One of the most popular MCDA methods is TOPSIS (Technique for Order Preference by Similarity to Ideal Solution) proposed in 1981 by Hwang and Yoon [
30]. At the basis of the TOPSIS method is the identification of what are called ideal solutions; namely, a positive ideal solution (PIS) and a negative ideal solution (NIS). The alternatives are evaluated based on their distance from the aforementioned ideal solutions. Essentially, they obtain a better score the shorter their distance from PIS and the greater their distance from NIS. The TOPSIS method has many advantages that contribute to its popularity.
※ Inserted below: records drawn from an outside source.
-- for j in range(n): sizes[j] += 1, then walk j up to the root, incrementing sizes
def pvSizesB (parents : List Int) : List Int :=
  (PySem.List.pyRange 0 (parents.length : Int) 1).foldl
    (fun sz j => pvWalk parents (parents.length + 1) j.toNat
      (sz.set j.toNat (sz.getD j.toNat 0 + 1)))
    (List.replicate parents.length 0)

-- the score of node i from the child lists and the size list
def pvScoreB (children : List (List Nat)) (sizes : List Int) (i : Int) : Int :=
  let s := (children.getD i.toNat []).foldl (fun s c => s * sizes.getD c 0) 1
  if i ≠ 0 then s * (sizes.getD 0 0 - sizes.getD i.toNat 0) else s

def countHighestScoreNodes2_alt (parents : List Int) : Int :=
  let n := parents.length
  let children := pvChildrenB parents
  let sizes := pvSizesB parents
  -- scores list, then count occurrences of its maximum
  let scores := (PySem.List.pyRange 0 (n : Int) 1).foldl
    (fun sc i => sc ++ [pvScoreB children sizes i]) []
  match PySem.List.max? scores (fun x => x) with
  | some m => (PySem.List.count scores m : Int)
  | none => 0   -- n = 0: Source B's max([]) raises; outside Pre_

-- ===== PRECONDITION & SPEC =====
-- Pre_ is the task's natural domain: a nonempty parent array whose entries (for i ≥ 1) are
-- nonnegative in-range indices (0 ≤ parents[i] < n) with every node reaching the root 0
-- (some iterate of the parent map sends it to 0 within n steps).
-- It excludes inputs where A raises (out-of-range entries: IndexError; nodes not reaching 0:
-- KeyError) and also negative in-range entries, on which A still returns via Python's
-- negative-index wraparound but B's upward walk `while w: w = parents[w]` does not terminate.
def Pre_countHighestScoreNodes2 (parents : List Int) : Prop :=
  1 ≤ parents.length ∧
  ∀ i ∈ List.range parents.length,
    i = 0 ∨ (0 ≤ parents.getD i 0 ∧ parents.getD i 0 < (parents.length : Int) ∧
             ∃ k ∈ List.range (parents.length + 1), (pvPar parents)^[k] i = 0)
instance (parents : List Int) : Decidable (Pre_countHighestScoreNodes2 parents) := by
  unfold Pre_countHighestScoreNodes2; infer_instance

def pvWitness_countHighestScoreNodes2 : List Int := [0, 0, 1, 1]

def Spec_countHighestScoreNodes2 (parents : List Int) (out : Int) : Prop := out = countHighestScoreNodes2_alt parents
instance (parents : List Int) (out : Int) : Decidable (Spec_countHighestScoreNodes2 parents out) := by unfold Spec_countHighestScoreNodes2; infer_instance

-- ===== CLAIM (what is proved, stated in full; the proofs are below) =====
def Claim_equal_countHighestScoreNodes2 : Prop := ∀ (parents : List Int), Dom_countHighestScoreNodes2 parents → Pre_countHighestScoreNodes2 parents → Spec_countHighestScoreNodes2 parents (countHighestScoreNodes2 parents)

-- ===== LEMMAS AND PROOFS =====

-- ---- proof-only notions: reachability with fuel, chains to the root, depth, child lists, subtree size ----

-- does following effective parents from j reach node 0 within `fuel` steps?
def pvReach (parents : List Int) : Nat → Nat → Bool
  | 0, j => decide (j = 0)
  | fuel+1, j => decide (j = 0) || pvReach parents fuel (pvPar parents j)

-- the chain j, par j, par² j, …, stopped at 0 (or at fuel exhaustion)
def pvChain (parents : List Int) : Nat → Nat → List Nat
  | 0, j => [j]
  | f+1, j => if j = 0 then [j] else j :: pvChain parents f (pvPar parents j)

-- number of steps to reach 0 (under pvReach, the true distance)
def pvDD (parents : List Int) : Nat → Nat → Nat
  | 0, _ => 0
  | f+1, j => if j = 0 then 0 else pvDD parents f (pvPar parents j) + 1

def pvChilds (parents : List Int) (i : Nat) : List Nat :=
  (List.range parents.length).filter (fun j => decide (j ≠ 0) && decide (pvPar parents j = i))

-- subtree size of i = number of nodes whose root chain passes through i
def pvCnt (parents : List Int) (i : Nat) : Nat :=
  (List.range parents.length).countP (fun j => decide (i ∈ pvChain parents parents.length j))

def pvStep (st : Int × Int) (x : Int) : Int × Int :=
  if x = st.2 then (st.1 + 1, st.2) else if x > st.2 then (1, x) else st

def pvScore (parents : List Int) (k : Nat) : Int :=
  let s := (pvChilds parents k).foldl (fun c child => c * (pvCnt parents child : Int)) 1
  if k ≠ 0 then s * ((pvCnt parents 0 : Int) - (pvCnt parents k : Int)) else s

lemma pvPar_lt (parents : List Int) (hn : 0 < parents.length) (j : Nat) :
    pvPar parents j < parents.length := by
  unfold pvPar
  have h1 := PySem.Int.mod_lt (parents.getD j 0) (b := (parents.length : Int)) (by exact_mod_cast hn)
  have h2 := PySem.Int.mod_nonneg (parents.getD j 0) (b := (parents.length : Int)) (by exact_mod_cast hn)
  omega

lemma reach_zero (parents : List Int) (f : Nat) : pvReach parents f 0 = true := by
  cases f <;> simp [pvReach]

lemma reach_mono (parents : List Int) {f g j : Nat} (h : f ≤ g)
    (hr : pvReach parents f j = true) : pvReach parents g j = true := by
  induction g generalizing f j with
  | zero => interval_cases f; exact hr
  | succ g ih =>
    cases f with
    | zero => simp [pvReach] at hr ⊢; simp [hr]
    | succ f =>
      simp [pvReach] at hr ⊢
      rcases hr with hr | hr
      · exact Or.inl hr
      · exact Or.inr (ih (by omega) hr)

lemma iterate_reach (parents : List Int) :
    ∀ k i, (pvPar parents)^[k] i = 0 → pvReach parents k i = true := by
  intro k
  induction k with
  | zero => intro i h; simpa [pvReach] using h
  | succ k ih =>
    intro i h
    by_cases hi : i = 0
    · simp [pvReach, hi]
    · have h' : (pvPar parents)^[k] (pvPar parents i) = 0 := by
        simpa [Function.iterate_succ_apply] using h
      simp [pvReach, hi, ih _ h']

lemma chain_zero (parents : List Int) (f : Nat) : pvChain parents f 0 = [0] := by
  cases f <;> simp [pvChain]

lemma chain_stable (parents : List Int) {f j : Nat} (hr : pvReach parents f j = true) :
    ∀ g, f ≤ g → pvChain parents g j = pvChain parents f j := by
  induction f generalizing j with
  | zero =>
    have hj : j = 0 := by simpa [pvReach] using hr
    intro g _; subst hj; rw [chain_zero, chain_zero]
  | succ f ih =>
    intro g hg
    by_cases hj : j = 0
    · subst hj; rw [chain_zero, chain_zero]
    · simp [pvReach, hj] at hr
      obtain ⟨g', rfl⟩ : ∃ g', g = g' + 1 := ⟨g - 1, by omega⟩
      simp only [pvChain, if_neg hj]
      rw [ih hr g' (by omega)]

lemma dd_stable (parents : List Int) {f j : Nat} (hr : pvReach parents f j = true) :
    ∀ g, f ≤ g → pvDD parents g j = pvDD parents f j := by
  induction f generalizing j with
  | zero =>
    have hj : j = 0 := by simpa [pvReach] using hr
    intro g _; subst hj; cases g <;> simp [pvDD]
  | succ f ih =>
    intro g hg
    by_cases hj : j = 0
    · subst hj; cases g <;> simp [pvDD]
    · simp [pvReach, hj] at hr
      obtain ⟨g', rfl⟩ : ∃ g', g = g' + 1 := ⟨g - 1, by omega⟩
      simp only [pvDD, if_neg hj]
      rw [ih hr g' (by omega)]

lemma mem_chain_self (parents : List Int) (f j : Nat) : j ∈ pvChain parents f j := by
  cases f with
  | zero => simp [pvChain]
  | succ f => by_cases hj : j = 0 <;> simp [pvChain, hj]

lemma zero_mem_chain (parents : List Int) {f j : Nat} (hr : pvReach parents f j = true) :
    0 ∈ pvChain parents f j := by
  induction f generalizing j with
  | zero =>
    have : j = 0 := by simpa [pvReach] using hr
    simp [this, pvChain]
  | succ f ih =>
    by_cases hj : j = 0
    · simp [hj, pvChain]
    · simp [pvReach, hj] at hr
      simp [pvChain, hj, ih hr]

-- under reach, the distance of the parent is one less
lemma dist_par (parents : List Int) {f j : Nat} (hn : 0 < parents.length)
    (hr : pvReach parents f j = true) (hf : f ≤ parents.length) (hj : j ≠ 0) :
    pvDD parents parents.length (pvPar parents j) + 1 = pvDD parents parents.length j := by
  cases f with
  | zero => simp [pvReach, hj] at hr
  | succ f =>
    simp [pvReach, hj] at hr
    obtain ⟨m, hm⟩ : ∃ m, parents.length = m + 1 := ⟨parents.length - 1, by omega⟩
    have h1 : pvDD parents (m + 1) j = pvDD parents m (pvPar parents j) + 1 := by
      simp [pvDD, hj]
    have h2 : pvReach parents m (pvPar parents j) = true :=
      reach_mono parents (f := f) (by omega) hr
    rw [hm, h1, dd_stable parents h2 (m + 1) (by omega), dd_stable parents h2 m (le_refl m)]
Among the most apparent are its simplicity and efficiency [
31], ability to be adapted to deal with both quantitative and qualitative data [
32], and the fact that no advanced tools or knowledge are required to implement it [
33].
The popularity of the TOPSIS method is reflected in its large presence in the literature. Behzadian et al. [
34] created a well-known literature review in which they described and categorized 266 papers from 2000 to 2012 that employ the TOPSIS method. TOPSIS is also commonly used in the present day [
35]. Areas of its application include sustainability [
36,
37,
38,
39], finances [
40,
41,
42], energy planning and management [
43,
44,
45], and transportation [
46,
47,
48]. Among the applications listed, not only the original TOPSIS method is used, but also combinations with other methodologies and different extensions adapted to the addressed issue.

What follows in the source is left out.